* **Activity**: Search the records for the word "Decidable" and report each line that has it.

[Source records]
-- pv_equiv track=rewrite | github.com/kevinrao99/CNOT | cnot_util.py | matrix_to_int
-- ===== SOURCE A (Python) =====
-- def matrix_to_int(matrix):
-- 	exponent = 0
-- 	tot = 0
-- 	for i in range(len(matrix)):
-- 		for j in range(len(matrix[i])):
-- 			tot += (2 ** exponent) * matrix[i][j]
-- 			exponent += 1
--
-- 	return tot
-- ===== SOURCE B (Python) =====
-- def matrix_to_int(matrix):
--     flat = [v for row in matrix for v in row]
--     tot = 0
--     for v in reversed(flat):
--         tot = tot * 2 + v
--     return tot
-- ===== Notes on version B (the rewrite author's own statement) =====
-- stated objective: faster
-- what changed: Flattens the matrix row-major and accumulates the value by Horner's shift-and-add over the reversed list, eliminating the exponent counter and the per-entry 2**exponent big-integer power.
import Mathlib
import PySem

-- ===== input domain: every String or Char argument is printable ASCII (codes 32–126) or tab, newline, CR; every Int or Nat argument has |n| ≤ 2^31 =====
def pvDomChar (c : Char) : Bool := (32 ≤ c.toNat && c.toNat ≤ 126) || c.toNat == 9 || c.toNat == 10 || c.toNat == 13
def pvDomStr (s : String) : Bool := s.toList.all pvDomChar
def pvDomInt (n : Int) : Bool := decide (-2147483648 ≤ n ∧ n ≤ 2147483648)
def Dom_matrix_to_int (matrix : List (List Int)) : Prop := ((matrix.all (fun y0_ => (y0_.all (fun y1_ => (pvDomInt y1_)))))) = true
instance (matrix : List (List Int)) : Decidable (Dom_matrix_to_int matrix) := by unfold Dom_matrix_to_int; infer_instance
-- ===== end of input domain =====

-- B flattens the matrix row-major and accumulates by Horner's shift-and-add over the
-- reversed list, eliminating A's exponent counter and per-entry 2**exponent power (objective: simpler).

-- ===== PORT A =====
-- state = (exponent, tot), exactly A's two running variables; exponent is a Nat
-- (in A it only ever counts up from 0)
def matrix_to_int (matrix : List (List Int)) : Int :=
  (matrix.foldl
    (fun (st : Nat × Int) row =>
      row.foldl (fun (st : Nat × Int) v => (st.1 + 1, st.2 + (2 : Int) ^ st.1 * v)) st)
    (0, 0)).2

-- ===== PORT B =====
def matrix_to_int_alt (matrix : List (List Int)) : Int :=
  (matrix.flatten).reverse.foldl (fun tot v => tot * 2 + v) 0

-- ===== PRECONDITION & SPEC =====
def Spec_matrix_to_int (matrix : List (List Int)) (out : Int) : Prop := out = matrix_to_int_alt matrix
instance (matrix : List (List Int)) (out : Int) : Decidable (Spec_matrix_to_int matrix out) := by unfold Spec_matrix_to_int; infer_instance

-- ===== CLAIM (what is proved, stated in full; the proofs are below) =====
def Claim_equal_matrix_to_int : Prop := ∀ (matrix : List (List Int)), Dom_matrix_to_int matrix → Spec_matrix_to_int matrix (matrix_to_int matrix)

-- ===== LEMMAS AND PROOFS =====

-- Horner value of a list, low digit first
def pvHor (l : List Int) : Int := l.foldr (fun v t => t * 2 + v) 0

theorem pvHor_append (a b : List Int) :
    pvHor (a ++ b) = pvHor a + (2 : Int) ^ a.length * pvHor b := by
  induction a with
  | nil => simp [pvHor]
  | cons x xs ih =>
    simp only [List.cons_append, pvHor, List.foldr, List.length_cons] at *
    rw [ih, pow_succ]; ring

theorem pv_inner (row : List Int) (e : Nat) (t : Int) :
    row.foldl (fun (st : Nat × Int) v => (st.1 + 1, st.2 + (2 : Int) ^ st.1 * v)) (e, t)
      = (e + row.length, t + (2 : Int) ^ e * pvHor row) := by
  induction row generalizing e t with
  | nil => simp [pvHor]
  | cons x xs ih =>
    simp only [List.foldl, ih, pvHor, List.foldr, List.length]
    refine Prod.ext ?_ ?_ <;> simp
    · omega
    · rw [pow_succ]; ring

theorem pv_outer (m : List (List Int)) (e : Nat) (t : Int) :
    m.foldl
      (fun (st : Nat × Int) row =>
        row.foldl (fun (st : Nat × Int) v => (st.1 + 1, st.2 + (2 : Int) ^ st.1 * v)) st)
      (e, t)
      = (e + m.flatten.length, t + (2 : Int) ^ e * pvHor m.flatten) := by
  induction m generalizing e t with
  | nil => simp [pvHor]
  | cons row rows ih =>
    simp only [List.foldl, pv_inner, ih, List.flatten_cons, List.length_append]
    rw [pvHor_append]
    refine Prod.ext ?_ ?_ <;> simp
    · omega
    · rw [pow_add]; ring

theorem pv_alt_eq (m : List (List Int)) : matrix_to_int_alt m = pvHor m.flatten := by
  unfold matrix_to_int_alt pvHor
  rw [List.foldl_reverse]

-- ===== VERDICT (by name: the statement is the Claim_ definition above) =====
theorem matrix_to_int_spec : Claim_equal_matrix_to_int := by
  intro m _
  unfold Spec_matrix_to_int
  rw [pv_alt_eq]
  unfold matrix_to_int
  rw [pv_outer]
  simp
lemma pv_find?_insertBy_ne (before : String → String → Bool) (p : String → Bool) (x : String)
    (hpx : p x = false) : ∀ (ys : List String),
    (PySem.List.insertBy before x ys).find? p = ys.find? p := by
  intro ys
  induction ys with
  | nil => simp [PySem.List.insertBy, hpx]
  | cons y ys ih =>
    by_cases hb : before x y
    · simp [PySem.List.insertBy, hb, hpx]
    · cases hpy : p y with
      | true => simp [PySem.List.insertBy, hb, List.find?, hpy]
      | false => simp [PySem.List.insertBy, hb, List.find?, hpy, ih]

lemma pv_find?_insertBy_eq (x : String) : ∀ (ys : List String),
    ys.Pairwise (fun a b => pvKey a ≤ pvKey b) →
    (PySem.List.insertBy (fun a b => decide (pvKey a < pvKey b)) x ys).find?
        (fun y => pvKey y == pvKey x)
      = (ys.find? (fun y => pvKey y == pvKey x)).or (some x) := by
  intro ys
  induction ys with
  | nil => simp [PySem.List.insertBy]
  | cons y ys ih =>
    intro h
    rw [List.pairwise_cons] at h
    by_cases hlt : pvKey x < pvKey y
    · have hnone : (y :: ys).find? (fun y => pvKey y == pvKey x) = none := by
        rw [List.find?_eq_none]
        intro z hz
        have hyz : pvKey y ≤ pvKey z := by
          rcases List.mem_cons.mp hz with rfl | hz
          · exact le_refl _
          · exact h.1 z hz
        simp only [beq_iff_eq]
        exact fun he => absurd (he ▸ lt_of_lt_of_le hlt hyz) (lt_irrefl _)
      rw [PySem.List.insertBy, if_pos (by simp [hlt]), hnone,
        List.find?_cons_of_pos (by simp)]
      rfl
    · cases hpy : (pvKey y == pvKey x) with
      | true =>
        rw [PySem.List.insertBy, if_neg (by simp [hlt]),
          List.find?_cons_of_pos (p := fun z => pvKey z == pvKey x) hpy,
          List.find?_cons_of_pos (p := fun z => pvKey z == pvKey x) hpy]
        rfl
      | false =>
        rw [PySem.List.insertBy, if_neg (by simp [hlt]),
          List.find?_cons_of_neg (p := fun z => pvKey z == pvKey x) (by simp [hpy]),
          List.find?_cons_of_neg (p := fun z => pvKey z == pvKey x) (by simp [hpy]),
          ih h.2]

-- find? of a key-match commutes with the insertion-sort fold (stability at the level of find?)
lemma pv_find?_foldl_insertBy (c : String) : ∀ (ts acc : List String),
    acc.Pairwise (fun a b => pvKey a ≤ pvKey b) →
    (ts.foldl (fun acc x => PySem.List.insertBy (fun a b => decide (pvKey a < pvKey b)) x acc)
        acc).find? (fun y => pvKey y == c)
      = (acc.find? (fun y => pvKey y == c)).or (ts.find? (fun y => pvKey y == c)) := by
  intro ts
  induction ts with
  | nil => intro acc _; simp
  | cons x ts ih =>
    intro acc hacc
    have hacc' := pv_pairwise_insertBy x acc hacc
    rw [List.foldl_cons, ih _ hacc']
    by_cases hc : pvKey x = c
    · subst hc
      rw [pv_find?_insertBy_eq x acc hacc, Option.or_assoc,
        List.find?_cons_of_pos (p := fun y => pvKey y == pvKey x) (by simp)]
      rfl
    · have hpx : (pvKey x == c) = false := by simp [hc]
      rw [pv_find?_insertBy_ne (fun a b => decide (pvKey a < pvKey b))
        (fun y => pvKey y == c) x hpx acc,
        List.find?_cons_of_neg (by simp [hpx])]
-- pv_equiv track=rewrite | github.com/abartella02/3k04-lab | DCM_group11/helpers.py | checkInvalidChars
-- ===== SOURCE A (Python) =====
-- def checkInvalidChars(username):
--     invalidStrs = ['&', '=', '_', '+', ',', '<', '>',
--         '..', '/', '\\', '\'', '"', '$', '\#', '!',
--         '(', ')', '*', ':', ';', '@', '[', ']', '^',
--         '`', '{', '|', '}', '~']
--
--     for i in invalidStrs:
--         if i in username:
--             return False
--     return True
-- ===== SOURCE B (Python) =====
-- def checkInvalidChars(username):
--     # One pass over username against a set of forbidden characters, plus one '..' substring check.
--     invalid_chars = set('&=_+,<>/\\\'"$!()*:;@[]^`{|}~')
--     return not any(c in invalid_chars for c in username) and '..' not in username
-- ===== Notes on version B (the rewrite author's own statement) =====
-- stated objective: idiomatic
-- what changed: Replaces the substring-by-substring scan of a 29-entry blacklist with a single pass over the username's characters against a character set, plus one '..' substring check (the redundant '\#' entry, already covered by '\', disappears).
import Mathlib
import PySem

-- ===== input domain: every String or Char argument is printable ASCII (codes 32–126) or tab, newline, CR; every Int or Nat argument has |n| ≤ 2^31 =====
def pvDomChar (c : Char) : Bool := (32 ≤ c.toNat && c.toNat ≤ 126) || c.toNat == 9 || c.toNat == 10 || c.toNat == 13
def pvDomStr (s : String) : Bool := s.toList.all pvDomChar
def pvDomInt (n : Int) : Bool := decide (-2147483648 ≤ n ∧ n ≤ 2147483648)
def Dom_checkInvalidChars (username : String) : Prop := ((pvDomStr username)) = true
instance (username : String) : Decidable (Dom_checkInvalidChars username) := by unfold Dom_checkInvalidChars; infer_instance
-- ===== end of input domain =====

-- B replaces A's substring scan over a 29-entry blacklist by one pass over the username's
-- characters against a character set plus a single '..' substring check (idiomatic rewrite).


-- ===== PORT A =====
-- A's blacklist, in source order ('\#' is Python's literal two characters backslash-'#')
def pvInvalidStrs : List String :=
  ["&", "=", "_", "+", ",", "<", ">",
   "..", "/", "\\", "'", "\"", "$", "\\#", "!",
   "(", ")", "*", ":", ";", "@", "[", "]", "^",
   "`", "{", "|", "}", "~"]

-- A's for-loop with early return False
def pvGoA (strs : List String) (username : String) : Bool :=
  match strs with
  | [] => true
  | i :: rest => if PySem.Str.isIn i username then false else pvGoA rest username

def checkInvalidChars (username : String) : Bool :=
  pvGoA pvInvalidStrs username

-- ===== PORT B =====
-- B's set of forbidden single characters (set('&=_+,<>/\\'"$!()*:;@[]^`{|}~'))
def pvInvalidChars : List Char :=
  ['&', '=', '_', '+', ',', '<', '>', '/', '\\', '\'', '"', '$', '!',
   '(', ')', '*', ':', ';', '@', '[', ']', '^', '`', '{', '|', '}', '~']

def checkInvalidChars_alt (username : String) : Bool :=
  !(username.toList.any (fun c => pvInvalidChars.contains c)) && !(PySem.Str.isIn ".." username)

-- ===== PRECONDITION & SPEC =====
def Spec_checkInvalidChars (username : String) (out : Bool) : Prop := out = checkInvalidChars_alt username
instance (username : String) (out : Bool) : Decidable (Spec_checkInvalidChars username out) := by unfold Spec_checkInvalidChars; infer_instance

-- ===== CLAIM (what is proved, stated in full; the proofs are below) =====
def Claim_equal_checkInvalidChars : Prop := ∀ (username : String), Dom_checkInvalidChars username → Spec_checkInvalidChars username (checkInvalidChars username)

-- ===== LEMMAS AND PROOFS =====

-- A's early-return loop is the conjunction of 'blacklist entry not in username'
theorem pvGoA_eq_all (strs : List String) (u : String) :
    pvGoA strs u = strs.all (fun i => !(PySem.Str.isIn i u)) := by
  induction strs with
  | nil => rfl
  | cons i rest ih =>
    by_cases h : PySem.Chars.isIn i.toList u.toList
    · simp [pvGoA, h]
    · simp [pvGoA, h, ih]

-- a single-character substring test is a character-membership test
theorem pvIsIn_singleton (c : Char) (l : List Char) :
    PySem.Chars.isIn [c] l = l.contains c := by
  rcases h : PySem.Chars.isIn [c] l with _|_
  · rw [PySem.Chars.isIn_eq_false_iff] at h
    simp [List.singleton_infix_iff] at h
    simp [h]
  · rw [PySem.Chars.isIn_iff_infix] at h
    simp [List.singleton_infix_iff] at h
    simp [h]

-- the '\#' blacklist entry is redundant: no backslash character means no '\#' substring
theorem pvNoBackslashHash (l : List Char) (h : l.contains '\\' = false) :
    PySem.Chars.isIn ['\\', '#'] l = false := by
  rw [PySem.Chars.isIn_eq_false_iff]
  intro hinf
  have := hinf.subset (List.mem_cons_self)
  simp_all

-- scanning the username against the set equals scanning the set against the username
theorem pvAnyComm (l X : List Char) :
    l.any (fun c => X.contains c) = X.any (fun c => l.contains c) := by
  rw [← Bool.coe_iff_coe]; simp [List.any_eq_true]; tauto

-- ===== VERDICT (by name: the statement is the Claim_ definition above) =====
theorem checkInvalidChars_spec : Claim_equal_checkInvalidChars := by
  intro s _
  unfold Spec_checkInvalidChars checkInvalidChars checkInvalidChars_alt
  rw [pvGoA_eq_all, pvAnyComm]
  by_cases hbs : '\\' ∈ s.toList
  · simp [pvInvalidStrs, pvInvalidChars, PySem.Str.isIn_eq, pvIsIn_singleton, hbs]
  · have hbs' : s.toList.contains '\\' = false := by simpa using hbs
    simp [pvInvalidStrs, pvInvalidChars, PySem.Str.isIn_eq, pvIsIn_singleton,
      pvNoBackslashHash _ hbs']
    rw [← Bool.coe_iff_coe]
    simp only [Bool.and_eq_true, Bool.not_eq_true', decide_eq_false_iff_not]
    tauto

* **Reply**:
instance (matrix : List (List Int)) : Decidable (Dom_matrix_to_int matrix) := by unfold Dom_matrix_to_int; infer_instance
instance (matrix : List (List Int)) (out : Int) : Decidable (Spec_matrix_to_int matrix out) := by unfold Spec_matrix_to_int; infer_instance
instance (username : String) : Decidable (Dom_checkInvalidChars username) := by unfold Dom_checkInvalidChars; infer_instance
instance (username : String) (out : Bool) : Decidable (Spec_checkInvalidChars username out) := by unfold Spec_checkInvalidChars; infer_instance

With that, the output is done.